Follow up: I have made some progress but i am getting this error now:

17/07/28 18:59:11 INFO crawl.Injector: Injector: starting at 2017-07-28 18:59:11
17/07/28 18:59:11 INFO crawl.Injector: Injector: crawlDb: https://console.cloud.google.com/storage/browser/dataproc-60f583ce-a087-42b1-a62e-4319584631d3-asia/deploy/urls
17/07/28 18:59:11 INFO crawl.Injector: Injector: urlDir: https://console.cloud.google.com/storage/browser/dataproc-60f583ce-a087-42b1-a62e-4319584631d3-asia/deploy/crawlDb
17/07/28 18:59:11 INFO Configuration.deprecation: mapred.temp.dir is deprecated. Instead, use mapreduce.cluster.temp.dir
17/07/28 18:59:11 INFO crawl.Injector: Injector: Converting injected urls to crawl db entries.
17/07/28 18:59:11 INFO gcs.GoogleHadoopFileSystemBase: GHFS version: 1.6.1-hadoop2
17/07/28 18:59:11 ERROR crawl.Injector: Injector: java.lang.IllegalArgumentException: Wrong FS: https://console.cloud.google.com/storage/browser/dataproc-60f583ce-a087-42b1-a62e-4319584631d3-asia/deploy/urls, expected: hdfs://first-cluster-m
    at org.apache.hadoop.fs.FileSystem.checkPath(FileSystem.java:648)

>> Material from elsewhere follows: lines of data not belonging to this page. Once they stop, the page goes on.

-- pv_equiv track=rewrite | github.com/JangYuBBin/PROGRAMMERS | LV1/예산.py | solution
-- ===== SOURCE A (Python) =====
-- from collections import deque
--
-- def solution(d, budget):
--     answer = 0
--
--     d.sort()
--     d = deque(d)
--
--     while d:
--         num = d.popleft()
--
--         if num <= budget:
--             budget -= num
--             answer += 1
--         else:
--             break
--
--     return answer
-- ===== SOURCE B (Python) =====
-- def solution(d, budget):
--     # Sort in place like A (same observable mutation of d), then build the
--     # prefix-sum table and count how many initial prefixes fit the budget.
--     d.sort()
--     total = 0
--     prefixes = []
--     for x in d:
--         total += x
--         prefixes.append(total)
--     k = 0
--     while k < len(prefixes) and prefixes[k] <= budget:
--         k += 1
--     return k
-- ===== Notes on version B (the rewrite author's own statement) =====
-- stated objective: alternative
-- what changed: Replaces the deque + shrinking-budget + break loop with a two-phase prefix-sum decomposition: build the cumulative-sum table of the sorted list, then count the leading prefixes whose sum is at most the original budget.
import Mathlib
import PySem

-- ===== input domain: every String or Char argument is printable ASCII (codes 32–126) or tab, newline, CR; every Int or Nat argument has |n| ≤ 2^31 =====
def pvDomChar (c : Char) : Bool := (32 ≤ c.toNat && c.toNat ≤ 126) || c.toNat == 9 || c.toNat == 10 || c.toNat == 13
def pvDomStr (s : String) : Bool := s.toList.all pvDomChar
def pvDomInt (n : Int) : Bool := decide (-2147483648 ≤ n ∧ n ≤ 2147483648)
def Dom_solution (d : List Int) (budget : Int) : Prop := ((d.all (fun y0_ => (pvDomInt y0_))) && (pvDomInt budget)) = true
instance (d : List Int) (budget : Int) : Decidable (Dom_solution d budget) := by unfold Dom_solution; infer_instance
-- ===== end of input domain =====

-- B replaces A's deque + shrinking-budget loop by a prefix-sum table followed by a
-- take-while count (alternative decomposition, same cost). Both Pythons sort d in
-- place; the equivalence proved here is about the return value.

-- ===== PORT A =====
-- while d: num = d.popleft(); if num <= budget: budget -= num; answer += 1 else break
def solutionLoopA : List Int → Int → Int → Int
  | [], _, answer => answer
  | num :: rest, budget, answer =>
      if num ≤ budget then solutionLoopA rest (budget - num) (answer + 1) else answer

def solution (d : List Int) (budget : Int) : Int :=
  solutionLoopA ((PySem.List.sorted d (fun x => x))) budget 0

-- ===== PORT B =====
-- first pass: total += x; prefixes.append(total)
def solutionPrefixes : List Int → Int → List Int
  | [], _ => []
  | x :: rest, total => (total + x) :: solutionPrefixes rest (total + x)

-- second pass: while k < len(prefixes) and prefixes[k] <= budget: k += 1
def solutionCount : List Int → Int → Int
  | [], _ => 0
  | p :: rest, budget => if p ≤ budget then 1 + solutionCount rest budget else 0

def solution_alt (d : List Int) (budget : Int) : Int :=
  solutionCount (solutionPrefixes ((PySem.List.sorted d (fun x => x))) 0) budget

-- ===== PRECONDITION & SPEC =====
def Spec_solution (d : List Int) (budget : Int) (out : Int) : Prop := out = solution_alt d budget
instance (d : List Int) (budget : Int) (out : Int) : Decidable (Spec_solution d budget out) := by unfold Spec_solution; infer_instance

-- ===== CLAIM (what is proved, stated in full; the proofs are below) =====
def Claim_equal_solution : Prop := ∀ (d : List Int) (budget : Int), Dom_solution d budget → Spec_solution d budget (solution d budget)

-- ===== LEMMAS AND PROOFS =====
theorem solutionLoopA_eq_count (xs : List Int) :
    ∀ (b ans t : Int), solutionLoopA xs b ans = ans + solutionCount (solutionPrefixes xs t) (b + t) := by
  induction xs with
  | nil => intro b ans t; simp [solutionLoopA, solutionPrefixes, solutionCount]
  | cons n r ih =>
      intro b ans t
      simp only [solutionLoopA, solutionPrefixes, solutionCount]
      by_cases h : n ≤ b
      · have h' : t + n ≤ b + t := by omega
        rw [if_pos h, if_pos h', ih (b - n) (ans + 1) (t + n)]
        have : b - n + (t + n) = b + t := by omega
        rw [this]; ring
      · have h' : ¬ t + n ≤ b + t := by omega
        rw [if_neg h, if_neg h']; ring

-- ===== VERDICT (by name: the statement is the Claim_ definition above) =====
theorem solution_spec : Claim_equal_solution := by
  intro d budget _
  unfold Spec_solution solution solution_alt
  rw [solutionLoopA_eq_count ((PySem.List.sorted d (fun x => x))) budget 0 0]
  norm_num
-- pv_equiv track=rewrite | github.com/centry-core/shared | filters.py | tag_format
-- ===== SOURCE A (Python) =====
-- def tag_format(tags):
--     badge_classes = {
--         'badge-primary': 0,
--         'badge-secondary': 0,
--         'badge-success': 0,
--         'badge-danger': 0,
--         'badge-warning': 0,
--         'badge-info': 0,
--         'badge-light': 0,
--         'badge-dark': 0,
--     }
--     tag_badge_mapping = dict()
--
--     result = []
--     for tag in tags:
--         chosen_class = tag_badge_mapping.get(tag, sorted(badge_classes, key=badge_classes.get)[0])
--         badge_classes[chosen_class] += 1
--         tag_badge_mapping[tag] = chosen_class
--         result.append(f'<span class="badge mr-1 {chosen_class}">{tag}</span>')
--
--     return ''.join(result)
-- ===== SOURCE B (Python) =====
-- def tag_format(tags):
--     classes = ('badge-primary', 'badge-secondary', 'badge-success', 'badge-danger',
--                'badge-warning', 'badge-info', 'badge-light', 'badge-dark')
--     # scheduling queue: (uses, class_index) pairs kept sorted ascending; head = next class to hand out
--     pq = [(0, i) for i in range(8)]
--     assigned = {}
--     for tag in tags:
--         if tag in assigned:
--             i = assigned[tag]
--             k = next(p for p, e in enumerate(pq) if e[1] == i)
--         else:
--             i = pq[0][1]
--             assigned[tag] = i
--             k = 0
--         c = pq.pop(k)[0] + 1
--         j = 0
--         while j < len(pq) and pq[j] < (c, i):
--             j += 1
--         pq.insert(j, (c, i))
--     return ''.join(f'<span class="badge mr-1 {classes[assigned[t]]}">{t}</span>' for t in tags)
-- ===== Notes on version B (the rewrite author's own statement) =====
-- stated objective: alternative
-- what changed: B drops A's per-class count dict and per-iteration sorted-by-count scan: it keeps an incrementally maintained sorted scheduling queue of (uses, class_index) pairs (new tag = pop the head, repeat tag = pop its entry; re-insert at the sorted position), and builds the HTML in a separate second pass from the tag->index cache.
import Mathlib
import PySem

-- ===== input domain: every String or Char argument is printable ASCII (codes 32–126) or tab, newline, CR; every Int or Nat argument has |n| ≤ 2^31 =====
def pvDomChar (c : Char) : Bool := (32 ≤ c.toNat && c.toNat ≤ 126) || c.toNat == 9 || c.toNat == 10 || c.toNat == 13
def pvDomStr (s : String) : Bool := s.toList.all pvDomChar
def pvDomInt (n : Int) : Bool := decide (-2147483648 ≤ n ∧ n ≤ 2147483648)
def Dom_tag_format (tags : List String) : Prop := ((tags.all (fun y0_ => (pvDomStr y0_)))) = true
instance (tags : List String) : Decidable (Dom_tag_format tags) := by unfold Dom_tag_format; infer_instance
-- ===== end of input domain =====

    at org.apache.hadoop.hdfs.DistributedFileSystem.getPathName(DistributedFileSystem.java:194)
    at org.apache.hadoop.hdfs.DistributedFileSystem.access$000(DistributedFileSystem.java:106)
    at org.apache.hadoop.hdfs.DistributedFileSystem$22.doCall(DistributedFileSystem.java:1305)

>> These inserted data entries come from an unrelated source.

-- pv_equiv track=rewrite | github.com/LukaszDygon/wordplay-solver | wordplay_solver.py | parse_letter_input
-- ===== SOURCE A (Python) =====
-- from typing import Dict, Optional, List, Set, Tuple
--
-- STANDARD_LETTER_VALUES = {
--     'a': 1, 'b': 3, 'c': 3, 'd': 2, 'e': 1, 'f': 4, 'g': 2, 'h': 4,
--     'i': 1, 'j': 8, 'k': 5, 'l': 1, 'm': 3, 'n': 1, 'o': 1, 'p': 3,
--     'q': 10, 'r': 1, 's': 1, 't': 1, 'u': 1, 'v': 4, 'w': 4, 'x': 8,
--     'y': 4, 'z': 10
-- }
--
-- def parse_letter_input(letter_str: str) -> Dict[str, int]:
--     """Parse input string with optional custom letter values."""
--     letters = {}
--     i = 0
--     n = len(letter_str)
--
--     while i < n:
--         if not letter_str[i].isalpha():
--             i += 1
--             continue
--
--         char = letter_str[i].lower()
--         i += 1
--
--         # Check if next characters form a number
--         num_str = ''
--         while i < n and letter_str[i].isdigit():
--             num_str += letter_str[i]
--             i += 1
--
--         value = int(num_str) if num_str else STANDARD_LETTER_VALUES.get(char, 1)
--         letters[char] = value
--
--     return letters
-- ===== SOURCE B (Python) =====
-- from itertools import groupby
--
-- STANDARD_LETTER_VALUES = {
--     'a': 1, 'b': 3, 'c': 3, 'd': 2, 'e': 1, 'f': 4, 'g': 2, 'h': 4,
--     'i': 1, 'j': 8, 'k': 5, 'l': 1, 'm': 3, 'n': 1, 'o': 1, 'p': 3,
--     'q': 10, 'r': 1, 's': 1, 't': 1, 'u': 1, 'v': 4, 'w': 4, 'x': 8,
--     'y': 4, 'z': 10
-- }
--
-- def _kind(c):
--     if c.isalpha():
--         return 'alpha'
--     if c.isdigit():
--         return 'digit'
--     return 'other'
--
-- def parse_letter_input(letter_str):
--     """Parse input string with optional custom letter values."""
--     runs = [(k, ''.join(g)) for k, g in groupby(letter_str, key=_kind)]
--     letters = {}
--     for idx, (kind, chars) in enumerate(runs):
--         if kind != 'alpha':
--             continue
--         for c in chars[:-1]:
--             letters[c.lower()] = STANDARD_LETTER_VALUES.get(c.lower(), 1)
--         last = chars[-1].lower()
--         if idx + 1 < len(runs) and runs[idx + 1][0] == 'digit':
--             letters[last] = int(runs[idx + 1][1])
--         else:
--             letters[last] = STANDARD_LETTER_VALUES.get(last, 1)
--     return letters
-- ===== Notes on version B (the rewrite author's own statement) =====
-- stated objective: alternative
-- what changed: B replaces A's index-walking while loop (with an inner digit-collecting while) by an itertools.groupby pass that materializes alpha/digit/other runs and then assigns values per run, attaching a digit run to the last letter of the preceding alpha run.
import Mathlib
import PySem

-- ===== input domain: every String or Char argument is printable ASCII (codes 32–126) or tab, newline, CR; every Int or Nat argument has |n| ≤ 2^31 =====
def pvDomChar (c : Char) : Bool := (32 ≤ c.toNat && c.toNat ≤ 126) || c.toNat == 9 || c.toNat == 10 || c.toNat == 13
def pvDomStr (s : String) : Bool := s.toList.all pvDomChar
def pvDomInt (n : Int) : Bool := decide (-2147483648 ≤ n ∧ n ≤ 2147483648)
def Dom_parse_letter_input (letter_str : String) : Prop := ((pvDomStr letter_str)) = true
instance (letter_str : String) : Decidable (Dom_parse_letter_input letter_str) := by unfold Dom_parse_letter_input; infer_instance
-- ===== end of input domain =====

-- B re-parses the string as itertools.groupby runs (alpha/digit/other) instead of A's index-walking
-- while loop — an alternative decomposition of the same parse; return values proved equal.

-- shared module constant STANDARD_LETTER_VALUES
def pvStd : PySem.Dict String Int := PySem.Dict.ofList
  [("a", 1), ("b", 3), ("c", 3), ("d", 2), ("e", 1), ("f", 4), ("g", 2), ("h", 4),
   ("i", 1), ("j", 8), ("k", 5), ("l", 1), ("m", 3), ("n", 1), ("o", 1), ("p", 3),
   ("q", 10), ("r", 1), ("s", 1), ("t", 1), ("u", 1), ("v", 4), ("w", 4), ("x", 8),
   ("y", 4), ("z", 10)]

-- STANDARD_LETTER_VALUES.get(ch, 1)
def pvStdVal (ch : String) : Int := pvStd.getD ch 1

-- int(num_str): always applied to a nonempty all-digit run, on which ofChars? is some (default unreachable)
def pvNum (cs : List Char) : Int := (PySem.Int.ofChars? cs).getD 0

-- ===== PORT A =====
-- the while loop of A: one step per character; the inner digit-collecting while is the
-- takeWhile/dropWhile pair over the same characters
def pvLoopA : List Char → PySem.Dict String Int → PySem.Dict String Int
  | [], d => d
  | c :: rest, d =>
    if ¬ (PySem.Chars.isalpha c = true) then pvLoopA rest d
    else
      let ch := String.ofList [PySem.Chars.lowerChar c]
      let num := rest.takeWhile PySem.Chars.isdigit
      let rest' := rest.dropWhile PySem.Chars.isdigit
      let value := if num ≠ [] then pvNum num else pvStdVal ch
      pvLoopA rest' (d.insert ch value)
termination_by cs => cs.length
decreasing_by
  · simp
  · have := List.length_dropWhile_le PySem.Chars.isdigit rest
    simp; omega

def parse_letter_input (letter_str : String) : List (String × Int) :=
  (pvLoopA letter_str.toList PySem.Dict.empty).items

-- ===== PORT B =====
-- _kind(c)
def pvKind (c : Char) : String :=
  if PySem.Chars.isalpha c then "alpha" else if PySem.Chars.isdigit c then "digit" else "other"

-- itertools.groupby(letter_str, key=_kind), materialized as (kind, chars) runs
def pvGroupRuns : List Char → List (String × List Char)
  | [] => []
  | c :: rest =>
    let k := pvKind c
    (k, c :: rest.takeWhile (fun x => pvKind x == k)) ::
      pvGroupRuns (rest.dropWhile (fun x => pvKind x == k))
termination_by cs => cs.length
decreasing_by
  have := List.length_dropWhile_le (fun x => pvKind x == pvKind c) rest
  simp; omega

-- the for-loop over enumerate(runs); the lookahead runs[idx+1] is the head of the remaining runs
def pvProcB : List (String × List Char) → PySem.Dict String Int → PySem.Dict String Int
  | [], d => d
  | (kind, chars) :: rest, d =>
    if kind ≠ "alpha" then pvProcB rest d
    else
      let d1 := (PySem.List.slice chars none (some (-1))).foldl
        (fun acc c =>
          let ch := String.ofList [PySem.Chars.lowerChar c]
          acc.insert ch (pvStdVal ch)) d
      let last := String.ofList [PySem.Chars.lowerChar (PySem.List.pyGetD chars (-1) 'a')]
      let d2 := match rest with
        | (k2, cs2) :: _ =>
          if k2 == "digit" then d1.insert last (pvNum cs2) else d1.insert last (pvStdVal last)
        | [] => d1.insert last (pvStdVal last)
      pvProcB rest d2

def parse_letter_input_alt (letter_str : String) : List (String × Int) :=
  (pvProcB (pvGroupRuns letter_str.toList) PySem.Dict.empty).items

-- ===== PRECONDITION & SPEC =====
def Spec_parse_letter_input (letter_str : String) (out : List (String × Int)) : Prop := out = parse_letter_input_alt letter_str
instance (letter_str : String) (out : List (String × Int)) : Decidable (Spec_parse_letter_input letter_str out) := by unfold Spec_parse_letter_input; infer_instance

-- ===== CLAIM (what is proved, stated in full; the proofs are below) =====
def Claim_equal_parse_letter_input : Prop := ∀ (letter_str : String), Dom_parse_letter_input letter_str → Spec_parse_letter_input letter_str (parse_letter_input letter_str)

-- ===== LEMMAS AND PROOFS =====

-- ASCII letters and decimal digits are disjoint (true for every Char under PySem's definitions)
lemma pv_alpha_not_digit (c : Char) (h : PySem.Chars.isalpha c = true) :
    PySem.Chars.isdigit c = false := by
  simp [PySem.Chars.isalpha, PySem.Chars.isupper, PySem.Chars.islower, Char.le_def,
    UInt32.le_iff_toNat_le] at h
  simp only [PySem.Chars.isdigit, Char.le_def, Bool.and_eq_false_iff,
    decide_eq_false_iff_not, UInt32.le_iff_toNat_le]
  have h0 : ('0' : Char).val.toNat = 48 := by decide
  have h9 : ('9' : Char).val.toNat = 57 := by decide
  have hc : c.val.toNat = c.toNat := rfl
  omega

lemma pv_kind_digit (c : Char) : (pvKind c == "digit") = PySem.Chars.isdigit c := by
  by_cases ha : PySem.Chars.isalpha c = true
  · simp [pvKind, ha, pv_alpha_not_digit c ha]
  · by_cases hd : PySem.Chars.isdigit c = true
    · simp [pvKind, ha, hd]
    · simp [pvKind, ha, hd]

-- a non-alpha run at the front is skipped
lemma pv_skip (k : String) (cs : List Char) (rs : List (String × List Char))
    (hk : k ≠ "alpha") (d : PySem.Dict String Int) :
    pvProcB ((k, cs) :: rs) d = pvProcB rs d := by
  simp [pvProcB, hk]

-- chars[:-1] is dropLast
lemma pv_slice_dropLast {α : Type} (cs : List α) :
    PySem.List.slice cs none (some (-1)) = cs.dropLast := by
  rw [List.dropLast_eq_take]
  simp only [PySem.List.slice, PySem.List.clampIdx]
  cases cs with
  | nil => simp
  | cons c cs =>
    simp only [List.length_cons, List.drop_zero]
    congr 1
    split_ifs <;> omega

-- peel the first letter of an alpha run with at least two letters
lemma pv_peel (c x : Char) (xs : List Char) (rs : List (String × List Char))
    (d : PySem.Dict String Int) :
    pvProcB (("alpha", c :: x :: xs) :: rs) d =
      pvProcB (("alpha", x :: xs) :: rs)
        (d.insert (String.ofList [PySem.Chars.lowerChar c])
          (pvStdVal (String.ofList [PySem.Chars.lowerChar c]))) := by
  have hne : (x :: xs) ≠ ([] : List Char) := by simp
  simp only [pvProcB, pv_slice_dropLast, ne_eq, not_true_eq_false, if_false,
    List.dropLast_cons₂, List.foldl_cons]
  have hlast : PySem.List.pyGetD (c :: x :: xs) (-1) 'a' = PySem.List.pyGetD (x :: xs) (-1) 'a' := by
    simp [PySem.List.pyGetD, PySem.List.pyGet?, PySem.List.pyIdx?]
    congr 1
  simp only [hlast]

-- main loop correspondence: processing the groupby runs equals A's character walk
lemma pv_main : ∀ (n : Nat) (cs : List Char) (d : PySem.Dict String Int), cs.length ≤ n →
    pvProcB (pvGroupRuns cs) d = pvLoopA cs d := by
  intro n
  induction n with
  | zero =>
    intro cs d h
    have : cs = [] := by cases cs <;> simp_all
    subst this
    simp [pvGroupRuns, pvProcB, pvLoopA]
  | succ n ih =>
    intro cs d h
    match cs with
    | [] => simp [pvGroupRuns, pvProcB, pvLoopA]
    | c :: rest =>
      have hlen : rest.length ≤ n := by simpa using h
      by_cases ha : PySem.Chars.isalpha c = true
      · -- alpha head
        have hk : pvKind c = "alpha" := by simp [pvKind, ha]
        match rest with
        | [] =>
          simp [pvGroupRuns, pvProcB, pvLoopA, hk, ha, pv_slice_dropLast,
            PySem.List.pyGetD, PySem.List.pyGet?, PySem.List.pyIdx?]
        | a :: rs =>
          by_cases hb : PySem.Chars.isalpha a = true
          · -- alpha run continues
            have hka : pvKind a = "alpha" := by simp [pvKind, hb]
            have hnd : PySem.Chars.isdigit a = false := pv_alpha_not_digit a hb
            rw [pvGroupRuns]
            simp only [hk, hka, List.takeWhile_cons, List.dropWhile_cons, beq_self_eq_true,
              if_true]
            rw [pv_peel]
            have hG : pvGroupRuns (a :: rs) =
                ("alpha", a :: rs.takeWhile (fun x => pvKind x == "alpha")) ::
                  pvGroupRuns (rs.dropWhile (fun x => pvKind x == "alpha")) := by
              rw [pvGroupRuns]
              simp only [hka]
            rw [← hG, ih _ _ hlen]
            have : pvLoopA (c :: a :: rs) d =
                pvLoopA (a :: rs)
                  (d.insert (String.ofList [PySem.Chars.lowerChar c])
                    (pvStdVal (String.ofList [PySem.Chars.lowerChar c]))) := by
              rw [pvLoopA]
              simp [ha, hnd]
            rw [this]
          · -- alpha run of length one
            have hka : pvKind a ≠ "alpha" := by
              simp [pvKind, hb]; split_ifs <;> simp
            have hne : (pvKind a == pvKind c) = false := by
              rw [hk]; simpa using hka
            have hGr : pvGroupRuns (c :: a :: rs) = ("alpha", [c]) :: pvGroupRuns (a :: rs) := by
              rw [pvGroupRuns]
              simp [List.takeWhile_cons, List.dropWhile_cons, hk]
              exact ⟨hka, by rw [if_neg hka]⟩
            rw [hGr]
            have hG : pvGroupRuns (a :: rs) =
                (pvKind a, a :: rs.takeWhile (fun x => pvKind x == pvKind a)) ::
                  pvGroupRuns (rs.dropWhile (fun x => pvKind x == pvKind a)) := by
              rw [pvGroupRuns]
            by_cases hd : PySem.Chars.isdigit a = true
            · -- digit run follows the single letter
              have hkd : pvKind a = "digit" := by simp [pvKind, hb, hd]
              have hpa : (fun x => pvKind x == "digit") = PySem.Chars.isdigit := by
                funext x; exact pv_kind_digit x
              rw [pvProcB]
              simp only [hG, hpa, hkd, pv_slice_dropLast, ne_eq, not_true_eq_false, if_false,
                beq_self_eq_true, if_true]
              rw [pv_skip _ _ _ (by decide)]
              have hdl : (rs.dropWhile PySem.Chars.isdigit).length ≤ n := by
                have := List.length_dropWhile_le PySem.Chars.isdigit rs
                simp at hlen; omega
              rw [ih _ _ hdl]
              conv_rhs => rw [pvLoopA]
              simp [ha, hd, PySem.List.pyGetD, PySem.List.pyGet?, PySem.List.pyIdx?]
            · -- 'other' run (or end) follows: standard value
              have hkd : (pvKind a == "digit") = false := by
                simp [pvKind, hb, hd]
              rw [pvProcB]
              simp only [hG, hkd, pv_slice_dropLast, ne_eq, not_true_eq_false, if_false,
                Bool.false_eq_true]
              rw [← hG, ih _ _ hlen]
              conv_rhs => rw [pvLoopA]
              simp [ha, hd, PySem.List.pyGetD, PySem.List.pyGet?, PySem.List.pyIdx?]
      · -- non-alpha head: A skips one char, B's run is skipped wholesale
        have hk : pvKind c ≠ "alpha" := by
          simp [pvKind, ha]; split_ifs <;> simp
        rw [pvGroupRuns]
        rw [pv_skip _ _ _ (by simpa using hk)]
        rw [show pvLoopA (c :: rest) d = pvLoopA rest d by simp [pvLoopA, ha]]
        rw [← ih rest d hlen]
        match rest with
        | [] => simp [List.dropWhile_nil]
        | a :: rs =>
          by_cases hsame : pvKind a = pvKind c
          · rw [pvGroupRuns]
            simp only [List.dropWhile_cons, if_pos (by simp [hsame] : (pvKind a == pvKind c) = true)]
            rw [pv_skip _ _ _ (by rw [hsame]; exact hk)]
            simp only [hsame]
          · simp only [List.dropWhile_cons,
              if_neg (by simpa using hsame : ¬ ((pvKind a == pvKind c) = true))]

-- ===== VERDICT (by name: the statement is the Claim_ definition above) =====
theorem parse_letter_input_spec : Claim_equal_parse_letter_input := by
  intro s _
  unfold Spec_parse_letter_input parse_letter_input parse_letter_input_alt
  rw [pv_main s.toList.length s.toList PySem.Dict.empty le_rfl]
-- pv_equiv track=rewrite | github.com/Parthi10/hackerrank | hackerrank_contests/w33/passes6.py | longest_pal
-- ===== SOURCE A (Python) =====
-- def two_pal(a,b, k_list):
--     if a == b:
--         return True
--     for i in k_list:
--         if a in i:
--             if b in i:
--                 return True
--             else:
--                 return False
--         elif b in i:
--             if a in i:
--                 return True
--             else:
--                 return False
--     return False
--
-- def longest_pal(a, m, k_list):
--     mat = [[0 for x in range(m)] for y in range(m)]
--     for x in range(m):
--         mat[x][x] = 1
--
--     for l in range(2, m+1):
--         for i in range(m-l+1):
--             j = i + l - 1
--             if l==2 and two_pal(a[i], a[j], k_list):
--                 mat[i][j] = 2
--             elif two_pal(a[i],a[j], k_list):
--                 mat[i][j] = 2 + mat[i+1][j-1]
--             else:
--                 mat[i][j] = max(mat[i][j-1], mat[i+1][j])
--
--     return mat[0][m-1]
-- ===== SOURCE B (Python) =====
-- def two_pal(a,b, k_list):
--     if a == b:
--         return True
--     for i in k_list:
--         if a in i:
--             if b in i:
--                 return True
--             else:
--                 return False
--         elif b in i:
--             if a in i:
--                 return True
--             else:
--                 return False
--     return False
--
-- def longest_pal(a, m, k_list):
--     memo = {}
--     def solve(i, j):
--         if i > j:
--             return 0
--         if i == j:
--             return 1
--         if (i, j) in memo:
--             return memo[(i, j)]
--         if two_pal(a[i], a[j], k_list):
--             r = 2 + solve(i + 1, j - 1)
--         else:
--             r = max(solve(i + 1, j), solve(i, j - 1))
--         memo[(i, j)] = r
--         return r
--     vals = []
--     for j in range(m):
--         vals.append(solve(0, j))
--     return vals[m - 1]
-- ===== Notes on version B (the rewrite author's own statement) =====
-- stated objective: alternative
-- what changed: longest_pal is rewritten as top-down recursion from the outer endpoints with a dict memo (solve(i,j) cached) instead of A's bottom-up length-by-length sweep filling an m x m matrix.
import Mathlib
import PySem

    at org.apache.hadoop.hdfs.DistributedFileSystem$22.doCall(DistributedFileSystem.java:1301)
    at org.apache.hadoop.fs.FileSystemLinkResolver.resolve(FileSystemLinkResolver.java:81)
    at org.apache.hadoop.hdfs.DistributedFileSystem.getFileStatus(DistributedFileSystem.java:1301)
    at org.apache.hadoop.fs.FileSystem.exists(FileSystem.java:1426)
    at org.apache.nutch.crawl.Injector.inject(Injector.java:298)
    at org.apache.nutch.crawl.Injector.run(Injector.java:379)
    at org.apache.hadoop.util.ToolRunner.run(ToolRunner.java:70)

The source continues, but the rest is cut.